1. Keyword Research Using Google Ads Keyword Planner API

Objective:
The goal is to fetch relevant keyword suggestions, search volume, and competition data. This helps SEO practitioners find keywords with potential high traffic and low competition.

How It Works:

  • We connect to Google’s Ads API (specifically the Keyword Planner API) using googleads.
  • By providing seed keywords (e.g., “SEO”, “digital marketing”), the API returns related keywords.
  • For each keyword, we retrieve the search volume and competition level to guide keyword targeting decisions.

Code Breakdown:

from googleads import adwords
import pandas as pd

# Function to retrieve keyword ideas using Google Ads API
def get_keyword_ideas(client, seed_keywords):
    targeting_idea_service = client.GetService('TargetingIdeaService', version='v201809')

    selector = {
        'ideaType': 'KEYWORD',
        'requestType': 'IDEAS',
        'requestedAttributeTypes': ['KEYWORD_TEXT', 'SEARCH_VOLUME', 'COMPETITION'],
        'searchParameters': [{
            'xsi_type': 'RelatedToQuerySearchParameter',
            'queries': seed_keywords
        }],
        'paging': {
            'startIndex': '0',
            'numberResults': '100'  # Limit to 100 results for speed
        }
    }

    # Fetch data from the API
    page = targeting_idea_service.get(selector)

    # Parsing the API response
    keyword_data = []
    if 'entries' in page:
        for result in page['entries']:
            data = {}
            for attribute in result['data']:
                if attribute in ['KEYWORD_TEXT', 'SEARCH_VOLUME', 'COMPETITION']:
                    data[attribute] = result['data'][attribute]['value']
            keyword_data.append(data)

    return pd.DataFrame(keyword_data)  # Return as DataFrame for easy analysis
  • Why is this important?: You can identify keywords that are high in search volume but low in competition, offering the opportunity to rank easier and gain more traffic.

2. Website Crawling for SEO Data

Objective:
To extract the SEO-critical elements from a webpage like title tags, meta descriptions, H1 tags, and internal links.

How It Works:

  • We use the requests library to make an HTTP request to the website, retrieving its HTML content.
  • BeautifulSoup parses this HTML to find the title tag, meta description, H1 tags, and internal links.
  • This helps in on-page SEO analysis by ensuring all important elements are present and optimized.

Code Breakdown:

import requests
from bs4 import BeautifulSoup
import pandas as pd

# Function to crawl a website and retrieve SEO elements
def crawl_website(url):
    response = requests.get(url)  # Fetch the page content
    soup = BeautifulSoup(response.text, 'html.parser')  # Parse the content

    # Extract important SEO elements
    title = soup.find('title').text if soup.find('title') else None
    meta_desc = soup.find('meta', attrs={'name': 'description'})
    meta_desc_content = meta_desc['content'] if meta_desc else None
    h1_tags = [h1.text for h1 in soup.find_all('h1')]
    internal_links = [a['href'] for a in soup.find_all('a', href=True) if url in a['href']]

    return {
        'Title': title,
        'Meta Description': meta_desc_content,
        'H1 Tags': h1_tags,
        'Internal Links': internal_links
    }
  • Why is this important?: Crawling ensures that your on-page SEO elements are optimized.
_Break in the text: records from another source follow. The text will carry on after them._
-- pv_equiv track=rewrite | github.com/YofaGh/MangaScraper | modules/Manhwa18.py | rename_chapter
-- ===== SOURCE A (Python) =====
-- def rename_chapter(chapter):
--     new_name = ""
--     reached_number = False
--     for ch in chapter:
--         if ch.isdigit():
--             new_name += ch
--             reached_number = True
--         elif ch in "-." and reached_number and new_name[-1] != ".":
--             new_name += "."
--     if not reached_number:
--         return chapter
--     new_name = new_name.rstrip(".").rsplit(".", 1)[0]
--     try:
--         return f"Chapter {int(new_name):03d}"
--     except ValueError:
--         return f"Chapter {new_name.split('.', 1)[0].zfill(3)}.{new_name.split('.', 1)[1]}"
-- ===== SOURCE B (Python) =====
-- def rename_chapter(chapter):
--     # Staged declarative pipeline instead of A's stateful character loop:
--     # keep only digits and separators, normalise separators to '.', then keep a
--     # char iff it is a digit or directly follows a digit (stateless neighbour test),
--     # which both strips leading separators and collapses separator runs.
--     if not any(c.isdigit() for c in chapter):
--         return chapter
--     s = "".join("." if c in "-." else c for c in chapter if c.isdigit() or c in "-.")
--     new_name = "".join(c for p, c in zip(" " + s, s) if c.isdigit() or p.isdigit())
--     new_name = new_name.rstrip(".").rsplit(".", 1)[0]
--     try:
--         return f"Chapter {int(new_name):03d}"
--     except ValueError:
--         return f"Chapter {new_name.split('.', 1)[0].zfill(3)}.{new_name.split('.', 1)[1]}"
-- ===== Notes on version B (the rewrite author's own statement) =====
-- stated objective: alternative
-- what changed: B replaces A's stateful character loop (which inspects its own output's last character and a reached-number flag) by a staged declarative pipeline: filter to digits and separators, normalise both separators to the dot form, then a stateless neighbour test (keep a char iff it is a digit or directly follows a digit) that strips leading separators and collapses separator runs, followed by the same formatting tail.
import Mathlib
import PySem

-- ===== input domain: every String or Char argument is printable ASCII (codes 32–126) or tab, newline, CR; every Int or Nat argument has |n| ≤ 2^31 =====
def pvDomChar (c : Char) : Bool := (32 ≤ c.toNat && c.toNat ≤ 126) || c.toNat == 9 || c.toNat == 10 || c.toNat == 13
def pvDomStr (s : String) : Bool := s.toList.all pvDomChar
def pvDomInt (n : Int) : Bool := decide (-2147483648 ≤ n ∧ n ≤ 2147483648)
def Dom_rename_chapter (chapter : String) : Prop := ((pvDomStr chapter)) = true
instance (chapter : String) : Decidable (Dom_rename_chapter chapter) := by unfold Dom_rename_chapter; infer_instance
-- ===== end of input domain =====

-- B replaces A's stateful character loop by a staged declarative pipeline (filter/normalise,
-- then a stateless keep-iff-digit-or-follows-a-digit neighbour test); same value everywhere
-- (objective: alternative).

-- ===== PORT A =====
-- one loop iteration of A: append digits; 'ch in "-."' ported as the two-char disjunction,
-- new_name[-1] via pyGet? (the 'reached_number' conjunct guarantees new_name is nonempty)
def stepA (st : List Char × Bool) (ch : Char) : List Char × Bool :=
  if PySem.Chars.isdigit ch then (st.1 ++ [ch], true)
  else if (ch == '-' || ch == '.') && st.2 && (PySem.List.pyGet? st.1 (-1) != some '.') then
    (st.1 ++ ['.'], st.2)
  else st

def rename_chapter (chapter : String) : String :=
  let st := chapter.toList.foldl stepA ([], false)
  if st.2 then
    -- new_name.rstrip(".") : hand port (exact: removes the trailing run of '.')
    let nn1 := (st.1.reverse.dropWhile (· == '.')).reverse
    -- new_name.rsplit(".", 1)[0] : hand port (exact: everything before the last '.', or the whole string)
    let nn2 := if nn1.contains '.' then ((nn1.reverse.dropWhile (fun c => c != '.')).drop 1).reverse else nn1
    match PySem.Int.ofChars? nn2 with      -- try: int(new_name)  (none = ValueError)
    | some n => String.ofList ("Chapter ".toList ++ PySem.Chars.zfill (PySem.Int.toChars n) 3)  -- f"{…:03d}"
    | none =>
      let sp := PySem.Chars.splitOnMax nn2 ['.'] 1   -- new_name.split(".", 1)
      -- index 1 exists here: this branch is reached only when new_name contains '.'
      String.ofList ("Chapter ".toList ++ PySem.Chars.zfill (sp.getD 0 []) 3 ++ '.' :: sp.getD 1 [])
  else chapter

-- ===== PORT B =====
-- s = "".join("." if c in "-." else c for c in chapter if c.isdigit() or c in "-.")
def normB (l : List Char) : List Char :=
  (l.filter (fun c => PySem.Chars.isdigit c || c == '-' || c == '.')).map
    (fun c => if c == '-' || c == '.' then '.' else c)

-- "".join(c for p, c in zip(" " + s, s) if c.isdigit() or p.isdigit())
def keepB (s : List Char) : List Char :=
  ((' ' :: s).zip s).filterMap
    (fun pc => if PySem.Chars.isdigit pc.2 || PySem.Chars.isdigit pc.1 then some pc.2 else none)

def rename_chapter_alt (chapter : String) : String :=
  if chapter.toList.any PySem.Chars.isdigit then     -- any(c.isdigit() for c in chapter)
    let nn := keepB (normB chapter.toList)
    -- the identical tail: rstrip('.'), rsplit('.',1)[0], int/zfill formatting
    let nn1 := (nn.reverse.dropWhile (· == '.')).reverse
    let nn2 := if nn1.contains '.' then ((nn1.reverse.dropWhile (fun c => c != '.')).drop 1).reverse else nn1
    match PySem.Int.ofChars? nn2 with
    | some n => String.ofList ("Chapter ".toList ++ PySem.Chars.zfill (PySem.Int.toChars n) 3)
    | none =>
      let sp := PySem.Chars.splitOnMax nn2 ['.'] 1
      String.ofList ("Chapter ".toList ++ PySem.Chars.zfill (sp.getD 0 []) 3 ++ '.' :: sp.getD 1 [])
  else chapter

-- ===== PRECONDITION & SPEC =====
def Spec_rename_chapter (chapter : String) (out : String) : Prop := out = rename_chapter_alt chapter
instance (chapter : String) (out : String) : Decidable (Spec_rename_chapter chapter out) := by unfold Spec_rename_chapter; infer_instance

-- ===== CLAIM (what is proved, stated in full; the proofs are below) =====
def Claim_equal_rename_chapter : Prop := ∀ (chapter : String), Dom_rename_chapter chapter → Spec_rename_chapter chapter (rename_chapter chapter)

-- ===== LEMMAS AND PROOFS =====

lemma pyGet_neg_one (s : List Char) (h : s ≠ []) : PySem.List.pyGet? s (-1) = s.getLast? := by
  simp only [PySem.List.pyGet?, PySem.List.pyIdx?]
  have hl : 0 < s.length := List.length_pos_iff.mpr h
  have : ¬ ((0:Int) ≤ -1) := by omega
  simp only [this, if_false]
  have : -(s.length:Int) ≤ -1 := by omega
  simp only [this, if_true, Option.bind_some]
  rw [List.getLast?_eq_getElem?]
  norm_num

lemma dot_not_digit : PySem.Chars.isdigit '.' = false := by decide

lemma dash_not_digit : PySem.Chars.isdigit '-' = false := by decide

lemma normB_snoc (l : List Char) (c : Char) :
    normB (l ++ [c]) =
      normB l ++ (if PySem.Chars.isdigit c then [c]
                  else if c == '-' || c == '.' then ['.'] else []) := by
  by_cases h1 : c = '-'
  · subst h1; simp [normB, List.filter_append, List.filter, dash_not_digit]
  · by_cases h2 : c = '.'
    · subst h2; simp [normB, List.filter_append, List.filter, dot_not_digit]
    · have e1 : (c == '-') = false := beq_eq_false_iff_ne.mpr h1
      have e2 : (c == '.') = false := beq_eq_false_iff_ne.mpr h2
      by_cases hd : PySem.Chars.isdigit c = true
      · simp [normB, List.filter_append, List.filter, hd, e1, e2]
        intro h; rcases h with rfl | rfl
        · exact absurd rfl h1
        · exact absurd rfl h2
      · simp [normB, List.filter_append, List.filter, hd, e1, e2]

lemma mem_normB (l : List Char) (x : Char) (hx : x ∈ normB l) :
    PySem.Chars.isdigit x = true ∨ x = '.' := by
  simp only [normB, List.mem_map, List.mem_filter] at hx
  obtain ⟨c, ⟨_, hc⟩, rfl⟩ := hx
  by_cases h1 : c = '-'
  · subst h1; right; simp
  · by_cases h2 : c = '.'
    · subst h2; right; simp
    · left
      rw [if_neg (by simp [h1, h2])]
      simp only [beq_iff_eq, Bool.or_eq_true] at hc
      rcases hc with (h | h) | h
      · exact h
      · exact absurd h h1
      · exact absurd h h2

lemma zip_prev_snoc (s : List Char) (p c : Char) :
    ((p :: (s ++ [c])).zip (s ++ [c])) = ((p :: s).zip s) ++ [(s.getLastD p, c)] := by
  induction s generalizing p with
  | nil => simp
  | cons x t ih =>
    simp only [List.cons_append, List.zip_cons_cons, ih x, List.getLastD_cons]

lemma keepB_snoc (s : List Char) (c : Char) :
    keepB (s ++ [c]) =
      keepB s ++ (if PySem.Chars.isdigit c || PySem.Chars.isdigit (s.getLastD ' ')
                  then [c] else []) := by
  simp only [keepB, zip_prev_snoc, List.filterMap_append]
  by_cases hc : PySem.Chars.isdigit c = true
  · simp [List.filterMap, hc]
  · by_cases hp : PySem.Chars.isdigit (s.getLastD ' ') = true
    · simp only [List.getLastD_eq_getLast?] at hp
      simp [List.filterMap, hc, hp, List.getLastD_eq_getLast?]
    · simp only [List.getLastD_eq_getLast?] at hp
      simp [List.filterMap, hc, hp, List.getLastD_eq_getLast?]

-- the invariant: A's fold state is (keepB (normB l), "some digit in l"), and when a digit
-- was reached the accumulator is nonempty and ends with '.' exactly when normB l does
def InvA (l : List Char) : Prop :=
  l.foldl stepA ([], false) = (keepB (normB l), (normB l).any PySem.Chars.isdigit) ∧
  ((normB l).any PySem.Chars.isdigit = true →
    keepB (normB l) ≠ [] ∧
    ((keepB (normB l)).getLast? = some '.' ↔ (normB l).getLast? = some '.'))

lemma normB_any_digit (l : List Char) :
    (normB l).any PySem.Chars.isdigit = l.any PySem.Chars.isdigit := by
  rw [Bool.eq_iff_iff, List.any_eq_true, List.any_eq_true]
  constructor
  · rintro ⟨x, hx, hdx⟩
    simp only [normB, List.mem_map, List.mem_filter] at hx
    obtain ⟨c, ⟨hcl, _⟩, rfl⟩ := hx
    by_cases hs : (c == '-' || c == '.') = true
    · rw [if_pos hs] at hdx; exact absurd hdx (by simp [dot_not_digit])
    · rw [if_neg (by simp [hs])] at hdx
      exact ⟨c, hcl, hdx⟩
  · rintro ⟨c, hcl, hdc⟩
    have hs : (c == '-' || c == '.') = false := by
      by_cases e1 : c = '-'
      · subst e1; exact absurd hdc (by simp [dash_not_digit])
      · by_cases e2 : c = '.'
        · subst e2; exact absurd hdc (by simp [dot_not_digit])
        · simp [beq_eq_false_iff_ne.mpr e1, beq_eq_false_iff_ne.mpr e2]
    refine ⟨c, ?_, hdc⟩
    simp only [normB, List.mem_map, List.mem_filter]
    exact ⟨c, ⟨hcl, by simp [hdc]⟩, by rw [if_neg (by simp [hs])]⟩

lemma invA_holds (l : List Char) : InvA l := by
  induction l using List.reverseRecOn with
  | nil => exact ⟨rfl, by intro h; simp [normB] at h⟩
  | append_singleton l c ih =>
    obtain ⟨hfold, hrest⟩ := ih
    unfold InvA
    rw [List.foldl_append, hfold, normB_snoc]
    by_cases hd : PySem.Chars.isdigit c = true
    · -- a digit: appended on both sides
      rw [if_pos hd]
      have hk : keepB (normB l ++ [c]) = keepB (normB l) ++ [c] := by
        rw [keepB_snoc]; simp [hd]
      constructor
      · simp [List.foldl, stepA, hd, hk]
      · intro _
        refine ⟨by simp [hk], ?_⟩
        rw [hk, List.getLast?_append_of_ne_nil _ (by simp),
          List.getLast?_append_of_ne_nil _ (by simp)]
    · by_cases hs : (c == '-' || c == '.') = true
      · -- a separator, normalised to '.'
        rw [if_neg hd, if_pos hs]
        by_cases hr : (normB l).any PySem.Chars.isdigit = true
        · obtain ⟨hne, hiff⟩ := hrest hr
          have hml : normB l ≠ [] := by
            rcases List.any_eq_true.mp hr with ⟨x, hx, _⟩
            exact List.ne_nil_of_mem hx
          obtain ⟨d, hdl⟩ : ∃ d, (normB l).getLast? = some d := by
            cases h : (normB l).getLast? with
            | none => exact absurd (List.getLast?_eq_none_iff.mp h) hml
            | some d => exact ⟨d, rfl⟩
          have hgetD : (normB l).getLastD ' ' = d := by
            rw [List.getLastD_eq_getLast?, hdl]; rfl
          by_cases hdot : d = '.'
          · -- ends with '.': A skips, B's neighbour test drops it
            have hlastK : (keepB (normB l)).getLast? = some '.' := hiff.mpr (by rw [hdl, hdot])
            have hguard : PySem.List.pyGet? (keepB (normB l)) (-1) = some '.' := by
              rw [pyGet_neg_one _ hne, hlastK]
            have hk : keepB (normB l ++ ['.']) = keepB (normB l) := by
              rw [keepB_snoc, hgetD, hdot]; simp [dot_not_digit]
            constructor
            · simp [List.foldl, stepA, hd, hguard, hk, List.any_append, hr, dot_not_digit]
            · intro _
              rw [hk]
              refine ⟨hne, ?_⟩
              rw [List.getLast?_append_of_ne_nil _ (by simp)]
              exact ⟨fun _ => rfl, fun _ => hlastK⟩
          · -- ends with a digit: A appends '.', B's neighbour test keeps it
            have hddig : PySem.Chars.isdigit d = true := by
              rcases mem_normB l d (List.mem_of_getLast? hdl) with h | h
              · exact h
              · exact absurd h hdot
            have hlastK : (keepB (normB l)).getLast? ≠ some '.' := fun h =>
              hdot (by have := hiff.mp h; rw [hdl] at this; exact Option.some_inj.mp this)
            have hguard : (PySem.List.pyGet? (keepB (normB l)) (-1) != some '.') = true := by
              rw [pyGet_neg_one _ hne]; simpa using hlastK
            have hk : keepB (normB l ++ ['.']) = keepB (normB l) ++ ['.'] := by
              rw [keepB_snoc, hgetD]; simp [hddig]
            constructor
            · simp [List.foldl, stepA, hd, hguard, hs, hk, List.any_append, hr, dot_not_digit]
            · intro _
              rw [hk]
              refine ⟨by simp, ?_⟩
              rw [List.getLast?_append_of_ne_nil _ (by simp),
                List.getLast?_append_of_ne_nil _ (by simp)]
        · -- no digit yet: A skips (reached false), B drops (no digit neighbour)
          have hps : ∀ x ∈ normB l, x = '.' := by
            intro x hx
            rcases mem_normB l x hx with h | h
            · exact absurd (List.any_eq_true.mpr ⟨x, hx, h⟩) hr
            · exact h
          have hrB : (normB l).any PySem.Chars.isdigit = false := by
            cases h : (normB l).any PySem.Chars.isdigit
            · rfl
            · exact absurd h hr
          have hk : keepB (normB l ++ ['.']) = keepB (normB l) := by
            have hgl : PySem.Chars.isdigit ((normB l).getLast?.getD ' ') = false := by
              cases h : (normB l).getLast? with
              | none => decide
              | some d =>
                have hd' := hps d (List.mem_of_getLast? h)
                simp [hd', dot_not_digit]
            rw [keepB_snoc,
              if_neg (by simp [List.getLastD_eq_getLast?, hgl, dot_not_digit])]
            simp
          have hr' : (normB l ++ ['.']).any PySem.Chars.isdigit = false := by
            simp only [List.any_append, hrB]
            decide
          constructor
          · simp [List.foldl, stepA, hd, hrB, hk, hr']
          · intro h; rw [hr'] at h; exact absurd h (by simp)
      · -- an ignored character: both sides unchanged
        rw [if_neg hd, if_neg hs, List.append_nil]
        refine ⟨?_, hrest⟩
        have hsF : (c == '-' || c == '.') = false := by
          cases h : (c == '-' || c == '.')
          · rfl
          · exact absurd h hs
        simp [List.foldl, stepA, hd, hsF]

-- ===== VERDICT (by name: the statement is the Claim_ definition above) =====
theorem rename_chapter_spec : Claim_equal_rename_chapter := by
  intro chapter _
  unfold Spec_rename_chapter
  obtain ⟨hfold, _⟩ := invA_holds chapter.toList
  unfold rename_chapter rename_chapter_alt
  rw [hfold, normB_any_digit]
-- pv_equiv track=rewrite | github.com/jetpackpony/video-modding | compile-videos/animation.py | get_legs_so_far
-- ===== SOURCE A (Python) =====
-- def get_legs_so_far(t, legs):
--     res = []
--     dur = 0
--     for leg in legs:
--         if dur <= t:
--             res.append(leg)
--         dur += leg[0]
--
--     return res
-- ===== SOURCE B (Python) =====
-- def get_legs_so_far(t, legs):
--     # Recursive "remaining budget" formulation: a leg is kept iff the budget
--     # left after subtracting all previous legs' durations is still >= 0.
--     if not legs:
--         return []
--     head, *rest = legs
--     tail = get_legs_so_far(t - head[0], rest)
--     return [head] + tail if t >= 0 else tail
-- ===== Notes on version B (the rewrite author's own statement) =====
-- stated objective: alternative
-- what changed: Replaces the iterative running-duration accumulator compared against t by a structural recursion that threads a decreasing remaining budget (t minus the durations consumed so far) and keeps a leg iff that budget is nonnegative.
import Mathlib
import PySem

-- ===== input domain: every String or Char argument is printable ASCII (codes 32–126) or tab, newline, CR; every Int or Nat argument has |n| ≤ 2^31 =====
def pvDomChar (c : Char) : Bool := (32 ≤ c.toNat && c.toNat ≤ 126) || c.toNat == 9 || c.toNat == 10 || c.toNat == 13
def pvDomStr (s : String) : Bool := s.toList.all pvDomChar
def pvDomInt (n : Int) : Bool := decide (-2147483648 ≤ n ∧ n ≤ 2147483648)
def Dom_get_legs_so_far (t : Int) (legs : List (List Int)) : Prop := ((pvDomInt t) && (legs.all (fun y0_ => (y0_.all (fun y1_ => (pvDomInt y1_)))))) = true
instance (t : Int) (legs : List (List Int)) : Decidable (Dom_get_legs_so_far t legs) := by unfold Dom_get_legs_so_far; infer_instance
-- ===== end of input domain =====

-- ===== PORT A =====
-- B replaces the running-duration accumulator by a recursion on a remaining budget; same O(n) cost.
-- leg[0]: exact via headD 0 since Pre_ guarantees every leg is nonempty (Python raises IndexError on an empty leg).
def get_legs_so_far (t : Int) (legs : List (List Int)) : List (List Int) :=
  (legs.foldl
    (fun (st : List (List Int) × Int) leg =>
      (if st.2 ≤ t then st.1 ++ [leg] else st.1, st.2 + leg.headD 0))
    ([], 0)).1

-- ===== PORT B =====
-- Structural recursion threading the remaining budget t; head[0] is exact via headD 0 under Pre_.
def get_legs_so_far_alt (t : Int) (legs : List (List Int)) : List (List Int) :=
  match legs with
  | [] => []
  | head :: rest =>
    let tail := get_legs_so_far_alt (t - head.headD 0) rest
    if 0 ≤ t then head :: tail else tail

-- ===== PRECONDITION & SPEC =====
-- Pre_ excludes inputs containing an empty leg: there A raises IndexError on leg[0].
def Pre_get_legs_so_far (t : Int) (legs : List (List Int)) : Prop :=
  ∀ leg ∈ legs, leg ≠ []
instance (t : Int) (legs : List (List Int)) : Decidable (Pre_get_legs_so_far t legs) := by
  unfold Pre_get_legs_so_far; infer_instance

def pvWitness_get_legs_so_far : Int × List (List Int) := (3, [[2, 7], [1], [5, 0]])

def Spec_get_legs_so_far (t : Int) (legs : List (List Int)) (out : List (List Int)) : Prop := out = get_legs_so_far_alt t legs
instance (t : Int) (legs : List (List Int)) (out : List (List Int)) : Decidable (Spec_get_legs_so_far t legs out) := by unfold Spec_get_legs_so_far; infer_instance

-- ===== CLAIM (what is proved, stated in full; the proofs are below) =====
def Claim_equal_get_legs_so_far : Prop := ∀ (t : Int) (legs : List (List Int)), Dom_get_legs_so_far t legs → Pre_get_legs_so_far t legs → Spec_get_legs_so_far t legs (get_legs_so_far t legs)

-- ===== LEMMAS AND PROOFS =====

-- A's fold from state (res, dur) prepends res to B's result on the remaining budget t - dur.
theorem pv_fold_eq (t : Int) :
    ∀ (legs : List (List Int)) (dur : Int) (res : List (List Int)),
      (legs.foldl
        (fun (st : List (List Int) × Int) leg =>
          (if st.2 ≤ t then st.1 ++ [leg] else st.1, st.2 + leg.headD 0))
        (res, dur)).1
      = res ++ get_legs_so_far_alt (t - dur) legs := by
  intro legs
  induction legs with
  | nil => intro dur res; simp [get_legs_so_far_alt]
  | cons a ls ih =>
    intro dur res
    have e : get_legs_so_far_alt (t - dur) (a :: ls)
        = if 0 ≤ t - dur then a :: get_legs_so_far_alt (t - dur - a.headD 0) ls
          else get_legs_so_far_alt (t - dur - a.headD 0) ls := rfl
    have h2 : t - (dur + a.headD 0) = t - dur - a.headD 0 := by ring
    rw [List.foldl_cons, ih, e, h2]
    by_cases hd : dur ≤ t
    · rw [if_pos hd, if_pos (by omega : (0:Int) ≤ t - dur)]; simp
    · rw [if_neg hd, if_neg (by omega : ¬(0:Int) ≤ t - dur)]

-- ===== VERDICT (by name: the statement is the Claim_ definition above) =====
theorem get_legs_so_far_spec : Claim_equal_get_legs_so_far := by
  intro t legs _ _
  show _ = _
  unfold get_legs_so_far
  rw [pv_fold_eq, List.nil_append, sub_zero]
Missing meta tags, poorly structured H1 tags, or broken internal links could hurt rankings.

3. On-Page Analysis using TF-IDF

Objective:
To find the most important terms (keywords) on a webpage based on the TF-IDF algorithm. This is useful for understanding how well your page is optimized around specific keywords.

How It Works:

  • TF-IDF (Term Frequency-Inverse Document Frequency) quantifies the importance of a word relative to all other words on the page.
  • High TF-IDF values indicate that a term is important to the document compared to other terms in a collection of documents.

Code Breakdown:

from sklearn.feature_extraction.text import TfidfVectorizer

# Function to perform TF-IDF analysis on page content
def tfidf_analysis(url):
    response = requests.get(url)
    soup = BeautifulSoup(response.text, 'html.parser')
    text = soup.get_text()  # Extract full text from page

    tfidf = TfidfVectorizer(stop_words='english')
    response = tfidf.fit_transform([text])  # Apply TF-IDF on page text

    feature_names = tfidf.get_feature_names_out()  # Extract terms
    importance_scores = response.toarray().flatten()  # Get scores

    tfidf_data = pd.DataFrame({
        'Term': feature_names,
        'Importance': importance_scores
    })

    return tfidf_data.sort_values(by='Importance', ascending=False).head(10)
  • Why is this important?: Helps identify if the right keywords are emphasized on the page. Ensures that the most relevant keywords appear frequently enough in your content.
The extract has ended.